> Your instructions: After finding the line containing "simp [h, ih]" below, please output that line and each following one through the line containing "refine ⟨by trivial, by omega⟩", exactly as written.

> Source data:

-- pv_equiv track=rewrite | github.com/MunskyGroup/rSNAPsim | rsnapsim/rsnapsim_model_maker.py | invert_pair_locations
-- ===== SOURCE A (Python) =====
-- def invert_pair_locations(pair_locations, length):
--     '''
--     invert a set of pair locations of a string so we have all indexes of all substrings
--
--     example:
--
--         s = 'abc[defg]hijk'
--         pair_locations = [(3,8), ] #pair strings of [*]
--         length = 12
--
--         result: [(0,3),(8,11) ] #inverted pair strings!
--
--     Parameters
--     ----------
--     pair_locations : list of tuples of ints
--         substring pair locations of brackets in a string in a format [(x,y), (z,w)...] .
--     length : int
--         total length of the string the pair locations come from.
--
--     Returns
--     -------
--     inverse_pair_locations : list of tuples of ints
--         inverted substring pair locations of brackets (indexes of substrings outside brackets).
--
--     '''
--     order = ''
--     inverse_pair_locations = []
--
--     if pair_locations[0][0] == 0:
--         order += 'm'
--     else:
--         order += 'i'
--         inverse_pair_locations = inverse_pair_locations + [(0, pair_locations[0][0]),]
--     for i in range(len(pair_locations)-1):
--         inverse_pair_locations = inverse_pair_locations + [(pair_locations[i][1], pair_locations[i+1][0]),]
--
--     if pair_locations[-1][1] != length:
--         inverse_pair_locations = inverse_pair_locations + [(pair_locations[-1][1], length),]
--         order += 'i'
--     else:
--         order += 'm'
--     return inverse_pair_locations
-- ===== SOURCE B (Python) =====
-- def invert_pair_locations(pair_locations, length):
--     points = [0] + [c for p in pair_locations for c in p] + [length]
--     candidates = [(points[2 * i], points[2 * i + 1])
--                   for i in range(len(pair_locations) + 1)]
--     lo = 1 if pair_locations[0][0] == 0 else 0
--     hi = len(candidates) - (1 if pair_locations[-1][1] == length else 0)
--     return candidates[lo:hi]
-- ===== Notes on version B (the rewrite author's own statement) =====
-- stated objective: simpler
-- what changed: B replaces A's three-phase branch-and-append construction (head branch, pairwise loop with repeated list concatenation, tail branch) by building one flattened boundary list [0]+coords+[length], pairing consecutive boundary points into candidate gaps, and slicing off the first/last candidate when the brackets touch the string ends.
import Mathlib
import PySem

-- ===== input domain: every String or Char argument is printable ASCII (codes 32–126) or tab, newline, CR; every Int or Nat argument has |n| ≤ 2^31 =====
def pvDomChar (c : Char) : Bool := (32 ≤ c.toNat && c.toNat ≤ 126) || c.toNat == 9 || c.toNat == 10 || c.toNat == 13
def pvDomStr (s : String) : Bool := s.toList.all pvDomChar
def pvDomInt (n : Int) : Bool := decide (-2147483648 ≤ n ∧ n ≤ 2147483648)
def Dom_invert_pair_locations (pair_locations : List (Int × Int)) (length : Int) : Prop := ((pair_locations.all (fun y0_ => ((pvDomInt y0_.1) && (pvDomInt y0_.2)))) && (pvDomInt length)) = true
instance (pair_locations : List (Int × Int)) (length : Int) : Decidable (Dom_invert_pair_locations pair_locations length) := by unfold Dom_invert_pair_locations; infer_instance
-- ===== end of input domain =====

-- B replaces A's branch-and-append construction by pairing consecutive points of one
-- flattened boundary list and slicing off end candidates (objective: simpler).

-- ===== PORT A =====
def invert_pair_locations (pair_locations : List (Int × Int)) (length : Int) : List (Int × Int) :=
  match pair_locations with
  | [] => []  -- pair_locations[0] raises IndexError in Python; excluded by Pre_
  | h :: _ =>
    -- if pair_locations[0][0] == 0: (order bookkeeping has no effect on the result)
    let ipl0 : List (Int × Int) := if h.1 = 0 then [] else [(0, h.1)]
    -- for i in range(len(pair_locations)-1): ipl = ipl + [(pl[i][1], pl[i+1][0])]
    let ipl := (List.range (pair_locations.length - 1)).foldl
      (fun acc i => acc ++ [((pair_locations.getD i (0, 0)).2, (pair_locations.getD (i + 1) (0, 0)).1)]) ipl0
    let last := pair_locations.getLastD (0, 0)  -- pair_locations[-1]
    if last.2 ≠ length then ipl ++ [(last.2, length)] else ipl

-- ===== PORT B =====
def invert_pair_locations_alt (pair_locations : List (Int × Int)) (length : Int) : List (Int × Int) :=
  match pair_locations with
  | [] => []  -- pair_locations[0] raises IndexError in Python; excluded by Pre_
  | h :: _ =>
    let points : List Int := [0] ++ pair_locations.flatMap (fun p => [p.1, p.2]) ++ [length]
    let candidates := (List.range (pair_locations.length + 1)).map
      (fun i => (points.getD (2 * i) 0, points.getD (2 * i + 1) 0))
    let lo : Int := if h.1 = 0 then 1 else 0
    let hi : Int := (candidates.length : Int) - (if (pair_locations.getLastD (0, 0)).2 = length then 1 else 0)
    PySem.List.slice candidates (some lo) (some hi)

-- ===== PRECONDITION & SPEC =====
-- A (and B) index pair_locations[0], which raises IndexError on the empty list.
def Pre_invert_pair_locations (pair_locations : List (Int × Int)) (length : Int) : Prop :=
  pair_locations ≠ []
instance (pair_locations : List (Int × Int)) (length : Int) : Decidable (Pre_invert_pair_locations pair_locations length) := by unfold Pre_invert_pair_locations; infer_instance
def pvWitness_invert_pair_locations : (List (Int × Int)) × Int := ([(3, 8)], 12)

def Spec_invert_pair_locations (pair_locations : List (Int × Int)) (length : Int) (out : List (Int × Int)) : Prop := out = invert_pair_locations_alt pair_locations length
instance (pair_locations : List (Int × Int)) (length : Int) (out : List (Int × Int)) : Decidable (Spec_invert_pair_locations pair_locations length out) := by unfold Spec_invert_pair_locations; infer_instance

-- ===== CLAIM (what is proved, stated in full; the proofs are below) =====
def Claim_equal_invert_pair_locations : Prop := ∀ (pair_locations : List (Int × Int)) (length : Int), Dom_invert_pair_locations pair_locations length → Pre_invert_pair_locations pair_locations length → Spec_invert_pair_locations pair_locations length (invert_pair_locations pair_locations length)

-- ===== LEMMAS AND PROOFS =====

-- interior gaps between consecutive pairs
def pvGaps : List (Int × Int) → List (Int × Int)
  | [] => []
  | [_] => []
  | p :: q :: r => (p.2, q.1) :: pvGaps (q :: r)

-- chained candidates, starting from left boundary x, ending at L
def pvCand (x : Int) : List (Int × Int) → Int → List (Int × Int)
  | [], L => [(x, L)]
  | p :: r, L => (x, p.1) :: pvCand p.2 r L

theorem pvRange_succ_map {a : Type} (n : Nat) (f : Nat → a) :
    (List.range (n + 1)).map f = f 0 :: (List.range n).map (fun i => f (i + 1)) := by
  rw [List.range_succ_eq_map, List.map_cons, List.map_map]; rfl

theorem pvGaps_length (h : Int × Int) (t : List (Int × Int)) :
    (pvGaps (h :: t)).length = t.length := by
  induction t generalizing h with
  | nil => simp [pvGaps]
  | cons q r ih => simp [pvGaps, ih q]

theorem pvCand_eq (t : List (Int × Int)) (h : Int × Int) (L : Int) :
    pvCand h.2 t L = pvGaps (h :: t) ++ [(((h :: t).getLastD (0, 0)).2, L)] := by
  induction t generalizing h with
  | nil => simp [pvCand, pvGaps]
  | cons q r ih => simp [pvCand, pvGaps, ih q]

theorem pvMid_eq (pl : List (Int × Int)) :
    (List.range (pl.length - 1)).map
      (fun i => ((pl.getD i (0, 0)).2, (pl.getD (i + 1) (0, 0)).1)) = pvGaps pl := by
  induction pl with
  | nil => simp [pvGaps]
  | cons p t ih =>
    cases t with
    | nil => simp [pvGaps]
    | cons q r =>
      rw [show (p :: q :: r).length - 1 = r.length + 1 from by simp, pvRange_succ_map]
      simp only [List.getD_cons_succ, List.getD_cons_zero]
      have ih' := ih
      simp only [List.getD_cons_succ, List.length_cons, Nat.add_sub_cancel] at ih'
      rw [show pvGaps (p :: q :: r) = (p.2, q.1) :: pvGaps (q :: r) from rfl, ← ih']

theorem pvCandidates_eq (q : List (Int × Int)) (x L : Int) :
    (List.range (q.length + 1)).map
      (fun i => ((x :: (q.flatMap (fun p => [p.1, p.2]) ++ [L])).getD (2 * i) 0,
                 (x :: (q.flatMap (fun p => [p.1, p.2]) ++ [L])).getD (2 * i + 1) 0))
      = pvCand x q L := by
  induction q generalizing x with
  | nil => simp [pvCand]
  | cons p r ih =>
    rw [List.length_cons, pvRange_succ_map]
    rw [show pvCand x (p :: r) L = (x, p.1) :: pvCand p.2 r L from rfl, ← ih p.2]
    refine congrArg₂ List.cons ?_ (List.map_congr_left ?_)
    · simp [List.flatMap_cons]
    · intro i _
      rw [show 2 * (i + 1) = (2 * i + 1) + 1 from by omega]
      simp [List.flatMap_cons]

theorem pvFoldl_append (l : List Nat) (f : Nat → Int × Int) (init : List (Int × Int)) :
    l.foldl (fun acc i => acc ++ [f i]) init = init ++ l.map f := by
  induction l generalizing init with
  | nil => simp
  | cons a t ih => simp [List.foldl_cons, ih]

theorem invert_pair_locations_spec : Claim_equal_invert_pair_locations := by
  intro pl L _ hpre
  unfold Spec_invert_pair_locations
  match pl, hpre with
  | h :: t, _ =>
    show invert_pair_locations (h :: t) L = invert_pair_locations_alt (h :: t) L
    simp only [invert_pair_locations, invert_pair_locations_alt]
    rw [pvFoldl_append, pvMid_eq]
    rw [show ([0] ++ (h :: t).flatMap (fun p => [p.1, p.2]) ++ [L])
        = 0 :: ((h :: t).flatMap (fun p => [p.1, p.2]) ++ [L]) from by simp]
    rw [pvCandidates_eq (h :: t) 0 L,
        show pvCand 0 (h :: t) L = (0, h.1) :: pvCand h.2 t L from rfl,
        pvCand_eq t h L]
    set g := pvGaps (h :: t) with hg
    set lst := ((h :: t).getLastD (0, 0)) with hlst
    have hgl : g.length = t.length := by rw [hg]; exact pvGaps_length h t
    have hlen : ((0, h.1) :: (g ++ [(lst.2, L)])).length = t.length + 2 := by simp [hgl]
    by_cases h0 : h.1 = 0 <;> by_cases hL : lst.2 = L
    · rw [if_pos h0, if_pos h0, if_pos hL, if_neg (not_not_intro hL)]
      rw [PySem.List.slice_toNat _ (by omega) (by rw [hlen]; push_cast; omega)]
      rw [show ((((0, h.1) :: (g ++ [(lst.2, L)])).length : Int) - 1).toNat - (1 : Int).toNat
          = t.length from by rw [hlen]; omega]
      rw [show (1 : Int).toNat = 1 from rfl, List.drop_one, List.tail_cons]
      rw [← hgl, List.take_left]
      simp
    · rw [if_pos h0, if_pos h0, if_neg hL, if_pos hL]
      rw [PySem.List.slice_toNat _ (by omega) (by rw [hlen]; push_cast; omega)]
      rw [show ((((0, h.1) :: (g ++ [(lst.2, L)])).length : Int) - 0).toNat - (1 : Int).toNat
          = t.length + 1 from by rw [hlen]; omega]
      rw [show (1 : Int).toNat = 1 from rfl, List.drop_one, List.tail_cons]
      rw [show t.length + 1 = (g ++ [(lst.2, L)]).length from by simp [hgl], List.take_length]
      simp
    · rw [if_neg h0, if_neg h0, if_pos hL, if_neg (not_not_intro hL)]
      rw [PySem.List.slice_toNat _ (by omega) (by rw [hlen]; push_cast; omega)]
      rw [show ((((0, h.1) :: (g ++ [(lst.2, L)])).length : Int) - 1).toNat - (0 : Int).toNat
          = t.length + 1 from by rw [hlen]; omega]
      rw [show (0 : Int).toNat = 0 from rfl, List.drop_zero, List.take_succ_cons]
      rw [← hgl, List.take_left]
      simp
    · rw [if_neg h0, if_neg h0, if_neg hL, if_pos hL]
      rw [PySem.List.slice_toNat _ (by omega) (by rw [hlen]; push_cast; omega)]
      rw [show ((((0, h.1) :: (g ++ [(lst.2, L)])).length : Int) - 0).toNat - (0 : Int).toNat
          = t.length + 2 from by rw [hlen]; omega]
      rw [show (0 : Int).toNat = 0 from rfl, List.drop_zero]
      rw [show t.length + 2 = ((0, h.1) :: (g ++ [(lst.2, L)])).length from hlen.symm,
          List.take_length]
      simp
---
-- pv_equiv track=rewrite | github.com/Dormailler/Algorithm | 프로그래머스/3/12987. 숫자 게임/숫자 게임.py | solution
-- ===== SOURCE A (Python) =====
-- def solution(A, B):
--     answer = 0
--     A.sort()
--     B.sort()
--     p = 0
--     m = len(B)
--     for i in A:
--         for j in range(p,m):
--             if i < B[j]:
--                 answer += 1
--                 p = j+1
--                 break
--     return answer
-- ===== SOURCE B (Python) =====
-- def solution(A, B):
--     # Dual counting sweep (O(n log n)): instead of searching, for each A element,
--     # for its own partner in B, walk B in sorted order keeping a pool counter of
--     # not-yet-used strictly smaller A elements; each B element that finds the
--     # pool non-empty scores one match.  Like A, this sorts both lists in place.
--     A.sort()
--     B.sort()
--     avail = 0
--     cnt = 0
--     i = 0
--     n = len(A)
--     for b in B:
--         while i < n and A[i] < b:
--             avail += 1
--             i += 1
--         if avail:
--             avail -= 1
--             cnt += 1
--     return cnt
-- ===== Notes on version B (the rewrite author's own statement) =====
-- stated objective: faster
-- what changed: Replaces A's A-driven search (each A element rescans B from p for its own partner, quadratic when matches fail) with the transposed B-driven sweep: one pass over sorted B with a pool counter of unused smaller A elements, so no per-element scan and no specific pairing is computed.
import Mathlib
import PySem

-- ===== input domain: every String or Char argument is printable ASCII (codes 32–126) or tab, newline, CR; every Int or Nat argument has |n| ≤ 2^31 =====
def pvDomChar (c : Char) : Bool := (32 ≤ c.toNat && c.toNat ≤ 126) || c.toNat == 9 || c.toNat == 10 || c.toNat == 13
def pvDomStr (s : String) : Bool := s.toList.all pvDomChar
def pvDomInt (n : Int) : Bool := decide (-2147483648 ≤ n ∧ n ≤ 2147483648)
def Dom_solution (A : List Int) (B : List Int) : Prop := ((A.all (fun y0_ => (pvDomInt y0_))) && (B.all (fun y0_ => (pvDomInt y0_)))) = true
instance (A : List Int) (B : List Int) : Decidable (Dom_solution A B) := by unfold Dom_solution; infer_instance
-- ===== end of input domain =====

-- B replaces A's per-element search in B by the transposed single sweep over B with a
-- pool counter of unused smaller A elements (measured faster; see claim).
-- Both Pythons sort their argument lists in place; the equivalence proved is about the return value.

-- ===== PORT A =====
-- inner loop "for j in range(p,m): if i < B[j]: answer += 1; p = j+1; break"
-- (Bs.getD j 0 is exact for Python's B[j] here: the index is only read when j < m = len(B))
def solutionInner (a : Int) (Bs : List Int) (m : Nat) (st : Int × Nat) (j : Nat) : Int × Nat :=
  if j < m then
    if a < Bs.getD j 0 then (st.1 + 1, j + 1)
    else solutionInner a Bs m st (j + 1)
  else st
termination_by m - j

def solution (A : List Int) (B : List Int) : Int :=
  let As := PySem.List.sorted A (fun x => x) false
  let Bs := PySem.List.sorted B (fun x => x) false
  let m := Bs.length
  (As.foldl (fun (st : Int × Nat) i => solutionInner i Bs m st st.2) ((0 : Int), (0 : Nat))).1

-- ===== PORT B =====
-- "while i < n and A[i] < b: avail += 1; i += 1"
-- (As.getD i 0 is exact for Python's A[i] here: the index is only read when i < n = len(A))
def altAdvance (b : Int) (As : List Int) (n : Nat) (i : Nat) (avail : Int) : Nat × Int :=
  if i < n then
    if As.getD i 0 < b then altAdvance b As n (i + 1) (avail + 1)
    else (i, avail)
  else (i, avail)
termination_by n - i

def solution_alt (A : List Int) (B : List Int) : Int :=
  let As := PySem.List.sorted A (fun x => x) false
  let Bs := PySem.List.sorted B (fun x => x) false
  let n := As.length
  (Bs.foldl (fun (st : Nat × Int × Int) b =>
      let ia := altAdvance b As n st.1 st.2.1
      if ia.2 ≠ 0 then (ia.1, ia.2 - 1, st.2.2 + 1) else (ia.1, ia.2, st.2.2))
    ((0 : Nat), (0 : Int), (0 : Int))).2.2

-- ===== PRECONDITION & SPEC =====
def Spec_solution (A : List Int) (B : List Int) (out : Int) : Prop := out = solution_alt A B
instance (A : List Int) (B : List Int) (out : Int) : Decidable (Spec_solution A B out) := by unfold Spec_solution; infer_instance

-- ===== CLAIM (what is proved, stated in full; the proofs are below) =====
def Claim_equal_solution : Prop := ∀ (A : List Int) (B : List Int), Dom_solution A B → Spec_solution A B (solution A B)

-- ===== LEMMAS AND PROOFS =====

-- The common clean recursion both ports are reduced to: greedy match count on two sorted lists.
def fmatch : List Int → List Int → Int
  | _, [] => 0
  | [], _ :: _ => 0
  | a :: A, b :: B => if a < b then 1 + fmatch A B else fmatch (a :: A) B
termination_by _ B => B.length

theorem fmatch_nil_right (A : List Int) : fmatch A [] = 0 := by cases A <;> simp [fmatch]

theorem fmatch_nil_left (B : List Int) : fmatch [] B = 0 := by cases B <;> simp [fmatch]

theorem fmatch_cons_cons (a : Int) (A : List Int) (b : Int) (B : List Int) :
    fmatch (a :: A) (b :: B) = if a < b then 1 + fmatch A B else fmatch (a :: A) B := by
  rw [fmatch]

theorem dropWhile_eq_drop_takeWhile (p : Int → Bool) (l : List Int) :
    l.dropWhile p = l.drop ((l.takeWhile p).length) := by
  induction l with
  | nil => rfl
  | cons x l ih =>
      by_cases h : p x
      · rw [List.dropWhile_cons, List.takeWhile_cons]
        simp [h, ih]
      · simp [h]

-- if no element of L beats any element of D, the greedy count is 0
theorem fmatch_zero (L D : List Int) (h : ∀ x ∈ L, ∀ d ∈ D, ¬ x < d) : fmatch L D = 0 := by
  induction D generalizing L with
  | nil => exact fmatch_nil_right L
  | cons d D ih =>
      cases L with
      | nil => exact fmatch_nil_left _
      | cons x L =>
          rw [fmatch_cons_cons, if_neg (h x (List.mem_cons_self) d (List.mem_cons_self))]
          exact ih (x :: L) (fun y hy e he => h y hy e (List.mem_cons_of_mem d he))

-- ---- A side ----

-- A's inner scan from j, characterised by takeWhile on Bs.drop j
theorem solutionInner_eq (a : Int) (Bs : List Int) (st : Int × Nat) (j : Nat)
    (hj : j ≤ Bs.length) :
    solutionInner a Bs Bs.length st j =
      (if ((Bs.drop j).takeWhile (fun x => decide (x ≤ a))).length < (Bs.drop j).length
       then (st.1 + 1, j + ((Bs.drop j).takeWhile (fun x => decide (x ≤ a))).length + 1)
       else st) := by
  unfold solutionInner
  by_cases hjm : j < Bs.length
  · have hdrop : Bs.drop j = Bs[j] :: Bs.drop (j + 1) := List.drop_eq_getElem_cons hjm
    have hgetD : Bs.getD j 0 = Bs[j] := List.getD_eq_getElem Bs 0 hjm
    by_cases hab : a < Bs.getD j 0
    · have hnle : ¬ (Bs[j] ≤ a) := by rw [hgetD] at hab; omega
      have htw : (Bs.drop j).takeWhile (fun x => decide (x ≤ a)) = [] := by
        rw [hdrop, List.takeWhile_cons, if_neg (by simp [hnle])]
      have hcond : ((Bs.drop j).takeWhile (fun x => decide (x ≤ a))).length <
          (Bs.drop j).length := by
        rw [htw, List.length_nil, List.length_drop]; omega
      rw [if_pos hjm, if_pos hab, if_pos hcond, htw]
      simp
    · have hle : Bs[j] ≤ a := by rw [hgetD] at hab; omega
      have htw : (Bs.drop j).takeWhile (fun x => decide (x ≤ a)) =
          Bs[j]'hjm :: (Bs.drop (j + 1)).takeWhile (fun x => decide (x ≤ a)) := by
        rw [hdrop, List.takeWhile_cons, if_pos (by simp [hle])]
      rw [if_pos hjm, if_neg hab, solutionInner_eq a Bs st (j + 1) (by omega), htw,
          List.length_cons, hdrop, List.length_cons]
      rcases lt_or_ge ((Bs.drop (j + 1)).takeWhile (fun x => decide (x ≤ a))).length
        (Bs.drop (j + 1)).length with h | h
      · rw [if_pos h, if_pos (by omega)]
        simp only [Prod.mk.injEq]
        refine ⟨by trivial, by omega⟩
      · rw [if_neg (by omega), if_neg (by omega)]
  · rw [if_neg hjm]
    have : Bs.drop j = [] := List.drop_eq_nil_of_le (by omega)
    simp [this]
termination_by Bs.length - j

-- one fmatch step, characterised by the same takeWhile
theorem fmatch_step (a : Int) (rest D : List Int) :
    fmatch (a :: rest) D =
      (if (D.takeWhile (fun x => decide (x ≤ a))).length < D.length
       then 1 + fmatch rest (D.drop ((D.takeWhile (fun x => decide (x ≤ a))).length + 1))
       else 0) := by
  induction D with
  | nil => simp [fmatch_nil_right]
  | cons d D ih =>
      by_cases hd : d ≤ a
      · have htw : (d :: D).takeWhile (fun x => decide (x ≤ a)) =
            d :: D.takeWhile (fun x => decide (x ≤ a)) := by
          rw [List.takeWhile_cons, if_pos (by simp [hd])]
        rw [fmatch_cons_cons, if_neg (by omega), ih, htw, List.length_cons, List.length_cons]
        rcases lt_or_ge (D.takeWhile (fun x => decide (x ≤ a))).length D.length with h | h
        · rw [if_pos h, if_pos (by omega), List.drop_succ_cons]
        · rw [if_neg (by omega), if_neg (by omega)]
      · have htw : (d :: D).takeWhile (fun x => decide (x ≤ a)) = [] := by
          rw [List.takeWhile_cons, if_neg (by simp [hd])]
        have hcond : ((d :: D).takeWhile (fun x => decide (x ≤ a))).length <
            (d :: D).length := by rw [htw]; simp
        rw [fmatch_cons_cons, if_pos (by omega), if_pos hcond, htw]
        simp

> Solved problem:
        simp [h, ih]
      · simp [h]

-- if no element of L beats any element of D, the greedy count is 0
theorem fmatch_zero (L D : List Int) (h : ∀ x ∈ L, ∀ d ∈ D, ¬ x < d) : fmatch L D = 0 := by
  induction D generalizing L with
  | nil => exact fmatch_nil_right L
  | cons d D ih =>
      cases L with
      | nil => exact fmatch_nil_left _
      | cons x L =>
          rw [fmatch_cons_cons, if_neg (h x (List.mem_cons_self) d (List.mem_cons_self))]
          exact ih (x :: L) (fun y hy e he => h y hy e (List.mem_cons_of_mem d he))

-- ---- A side ----

-- A's inner scan from j, characterised by takeWhile on Bs.drop j
theorem solutionInner_eq (a : Int) (Bs : List Int) (st : Int × Nat) (j : Nat)
    (hj : j ≤ Bs.length) :
    solutionInner a Bs Bs.length st j =
      (if ((Bs.drop j).takeWhile (fun x => decide (x ≤ a))).length < (Bs.drop j).length
       then (st.1 + 1, j + ((Bs.drop j).takeWhile (fun x => decide (x ≤ a))).length + 1)
       else st) := by
  unfold solutionInner
  by_cases hjm : j < Bs.length
  · have hdrop : Bs.drop j = Bs[j] :: Bs.drop (j + 1) := List.drop_eq_getElem_cons hjm
    have hgetD : Bs.getD j 0 = Bs[j] := List.getD_eq_getElem Bs 0 hjm
    by_cases hab : a < Bs.getD j 0
    · have hnle : ¬ (Bs[j] ≤ a) := by rw [hgetD] at hab; omega
      have htw : (Bs.drop j).takeWhile (fun x => decide (x ≤ a)) = [] := by
        rw [hdrop, List.takeWhile_cons, if_neg (by simp [hnle])]
      have hcond : ((Bs.drop j).takeWhile (fun x => decide (x ≤ a))).length <
          (Bs.drop j).length := by
        rw [htw, List.length_nil, List.length_drop]; omega
      rw [if_pos hjm, if_pos hab, if_pos hcond, htw]
      simp
    · have hle : Bs[j] ≤ a := by rw [hgetD] at hab; omega
      have htw : (Bs.drop j).takeWhile (fun x => decide (x ≤ a)) =
          Bs[j]'hjm :: (Bs.drop (j + 1)).takeWhile (fun x => decide (x ≤ a)) := by
        rw [hdrop, List.takeWhile_cons, if_pos (by simp [hle])]
      rw [if_pos hjm, if_neg hab, solutionInner_eq a Bs st (j + 1) (by omega), htw,
          List.length_cons, hdrop, List.length_cons]
      rcases lt_or_ge ((Bs.drop (j + 1)).takeWhile (fun x => decide (x ≤ a))).length
        (Bs.drop (j + 1)).length with h | h
      · rw [if_pos h, if_pos (by omega)]
        simp only [Prod.mk.injEq]
        refine ⟨by trivial, by omega⟩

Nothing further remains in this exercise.